Fully-endoscopic beating-heart tricuspid valve repair avoiding complete cardiopulmonary bypass in combined valve surgery

F. Plaßmeier (Köln)1, X. Hua (Köln)1, S. Gerfer (Köln)1, N. Mader (Köln)1, Y. Alassar (Hamburg)2, S. Pecha (Hamburg)3, B. Kloth (Hamburg)2, A. Schäfer (Hamburg)4, E. Girdauskas (Augsburg)5, L. Conradi (Köln)1
1Universitätsklinikum Köln Klinik und Poliklinik für Herzchirurgie Köln, Deutschland; 2Universitäres Herz- und Gefäßzentrum Klinik und Poliklinik für Herz- und Gefäßchirurgie Hamburg, Deutschland; 3Universitäres Herz- und Gefäßzentrum Hamburg Hamburg, Deutschland; 4Universitäres Herz- und Gefäßzentrum Hamburg Klinik und Poliklinik für Herz- und Gefäßchirurgie Hamburg, Deutschland; 5Universitätsklinikum Augsburg Klinik für Anästhesiologie Augsburg, Deutschland

Objectives: Fully-endoscopic combined tricuspid (TV) and mitral valve (MV) surgery has been established over the years and is traditionally performed via femoro-femoral cannulation including snaring of superior and inferior caval veins for complete cardiopulmonary bypass (CPB). We herein report experience with fully-endoscopic combined valve surgery including TV repair on partial bypass and without bicaval snaring.

Methods: From 2023 to 2025, a total of 35 consecutive patients underwent fully-endoscopic valve surgery using the above-mentioned technique. Surgical technique included endoscopic access with percutaneous femoro-femoral cannulation using bicaval drainage by temporary stenting of caval veins. Adaptation of vacuum-assisted venous drainage (VAVD), central venous pressure (CVP) and a slightly feet-downward tilted patient position were identified as significantly relevant for technical feasibility. Beating-heart TV surgery followed arrested heart left-sided valve procedures. Clinical and hemodynamic outcomes were adjudicated in accordance with Mitral Valve Academic Research Consortium (MVARC) definitions to 30 days.

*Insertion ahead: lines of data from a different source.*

theorem sum_cofactor (n : ℕ) (hn : 1 ≤ n) :
    (∑ k ∈ Finset.range 50, if (k + 1) ∣ n then n / (k + 1) else 0) = sigN n n := by
  unfold sigN
  rw [← Finset.sum_filter, ← Finset.sum_filter]
  apply Finset.sum_nbij' (i := fun k => n / (k + 1)) (j := fun e => n / e - 1)
  · -- i maps into target
    intro k hk
    simp only [Finset.mem_filter, Finset.mem_range] at hk
    obtain ⟨hk50, hdvd⟩ := hk
    obtain ⟨c, hc⟩ := hdvd
    have hc1 : n / (k + 1) = c := by rw [hc]; exact Nat.mul_div_cancel_left _ (by omega)
    have hcpos : 1 ≤ c := Nat.pos_of_ne_zero (by rintro rfl; rw [Nat.mul_zero] at hc; omega)
    simp only [Finset.mem_filter, Finset.mem_Icc, hc1]
    refine ⟨⟨hcpos, Nat.le_of_dvd (by omega) ⟨k + 1, by rw [hc]; ring⟩⟩, ⟨k + 1, by rw [hc]; ring⟩, ?_⟩
    calc n = (k + 1) * c := hc
      _ ≤ 50 * c := Nat.mul_le_mul_right c (by omega)
  · -- j maps back into source
    intro e he
    simp only [Finset.mem_filter, Finset.mem_Icc] at he
    obtain ⟨⟨he1, hen⟩, hdvd, h50⟩ := he
    obtain ⟨c, hc⟩ := hdvd
    have hc1 : n / e = c := by rw [hc]; exact Nat.mul_div_cancel_left _ (by omega)
    have hcpos : 1 ≤ c := Nat.pos_of_ne_zero (by rintro rfl; rw [Nat.mul_zero] at hc; omega)
    have hc50 : c ≤ 50 := by
      have : e * c ≤ e * 50 := by rw [← hc]; calc n ≤ 50 * e := h50
                                                _ = e * 50 := by ring
      exact Nat.le_of_mul_le_mul_left this (by omega)
    simp only [Finset.mem_filter, Finset.mem_range, hc1]
    exact ⟨by omega, by rw [Nat.sub_add_cancel hcpos]; exact ⟨e, by rw [hc]; ring⟩⟩
  · -- left inverse
    intro k hk
    simp only [Finset.mem_filter, Finset.mem_range] at hk
    have := Nat.div_div_self hk.2 (by omega)
    omega
  · -- right inverse
    intro e he
    simp only [Finset.mem_filter, Finset.mem_Icc] at he
    obtain ⟨⟨he1, hen⟩, hdvd, h50⟩ := he
    have hdd := Nat.div_div_self hdvd (by omega)
    have : 1 ≤ n / e := (Nat.one_le_div_iff (by omega)).mpr hen
    rw [Nat.sub_add_cancel this, hdd]
  · -- values agree
    intro k hk
    rfl

theorem foldl_modsum (m : Int) : ∀ (l : List ℕ) (a : Int),
    List.foldl (fun (x y : Int) => if PySem.Int.mod m y = 0 then x + PySem.Int.floordiv m y else x) a
      (List.map (fun k : ℕ => 1 + (k : Int)) l)
    = a + (List.map (fun k : ℕ => if PySem.Int.mod m (1 + (k : Int)) = 0
        then PySem.Int.floordiv m (1 + (k : Int)) else (0 : Int)) l).sum := by
  intro l
  induction l with
  | nil => intro a; simp
  | cons x t ih =>
    intro a
    simp only [List.map_cons, List.foldl_cons, List.sum_cons, ih]
    split <;> ring

theorem listsum_range (m : ℕ) (g : ℕ → Int) :
    ((List.range m).map g).sum = ∑ k ∈ Finset.range m, g k := by
  induction m with
  | zero => simp
  | succ m ih => rw [List.range_succ, Finset.sum_range_succ, List.map_append, List.sum_append, ih]; simp

theorem altSig_eq (house : Int) (h1 : 1 ≤ house) :
    part2AltSig house = (sigN house.toNat house.toNat : Int) := by
  obtain ⟨n, rfl⟩ : ∃ n : ℕ, house = (n : Int) := ⟨house.toNat, by omega⟩
  have hn : 1 ≤ n := by omega
  unfold part2AltSig
  rw [PySem.List.pyRange_one, foldl_modsum, zero_add]
  have hrw : ∀ k : ℕ,
      (if PySem.Int.mod (n : Int) (1 + (k : Int)) = 0
        then PySem.Int.floordiv (n : Int) (1 + (k : Int)) else (0 : Int))
      = ((if (k + 1) ∣ n then n / (k + 1) else 0 : ℕ) : Int) := by
    intro k
    have hcast : (1 + (k : Int)) = ((k + 1 : ℕ) : Int) := by push_cast; ring
    rw [hcast, PySem.Int.mod_natCast, PySem.Int.floordiv_natCast]
    by_cases h : (k + 1) ∣ n
    · obtain ⟨c, rfl⟩ := h
      have h0 : (k + 1) * c % (k + 1) = 0 := Nat.mul_mod_right _ _
      simp [h0]
    · have h0 : n % (k + 1) ≠ 0 := fun hc => h (Nat.dvd_iff_mod_eq_zero.mpr hc)
      rw [if_neg (fun hc => h0 (by exact_mod_cast hc)), if_neg h]
      simp
  calc (List.map (fun k : ℕ => if PySem.Int.mod (n : Int) (1 + (k : Int)) = 0
          then PySem.Int.floordiv (n : Int) (1 + (k : Int)) else (0 : Int)) (List.range ((51 - 1 : Int)).toNat)).sum
      = ∑ k ∈ Finset.range 50, ((if (k + 1) ∣ n then n / (k + 1) else 0 : ℕ) : Int) := by
        rw [listsum_range]
        have : ((51 - 1 : Int)).toNat = 50 := by decide
        rw [this]
        exact Finset.sum_congr rfl (fun k _ => hrw k)
    _ = ((∑ k ∈ Finset.range 50, if (k + 1) ∣ n then n / (k + 1) else 0 : ℕ) : Int) := by
        push_cast [apply_ite (fun x : ℕ => (x : Int))]
        rfl
    _ = (sigN ((n : Int)).toNat ((n : Int)).toNat : Int) := by
        rw [Int.toNat_natCast, sum_cofactor n hn]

Results: Patients (60.0 % male, age 66.1± 12.4 years; EuroSCORE II 2.2± 1.3%) received TV repair (34/35; 97.1%) and one case of endocarditic vegetation resection combined with MV repair or replacement in 77.1% (27/35) and 20.0% (7/35,) of cases. Concomitant atrial fibrillation ablation and left atrial appendage closure were performed in 31.4% (11/35) and 40.0% (14/35) of cases. Cardiopulmonary bypass and cross-clamp times were 176.40± 39.0 and 90.0± 30.0 min. VAVD and CVP on complete bypass and during beating heart TV procedures were -56.7± 5.3 and 0.4± 5.3 mmHg and -43.5± 7.0 and -0.8± 2.3 mmHg, respectively. No 30-day mortality, stroke, myocardial infarction or acute kidney injury were observed. Echocardiography demonstrated excellent results after TV and MV repair / replacement with TV and MV regurgitation ≤ I° in all cases.

Conclusion: Fully-endoscopic TV surgery during combined procedures on partial CPB without bicaval snaring is feasible and safe using a self-expanding venous cannula for temporary caval stenting. This simplified procedure allows for reduced aortic cross-clamp and myocardial ischemic times while preserving excellent results regarding valve repair and has become our default technique.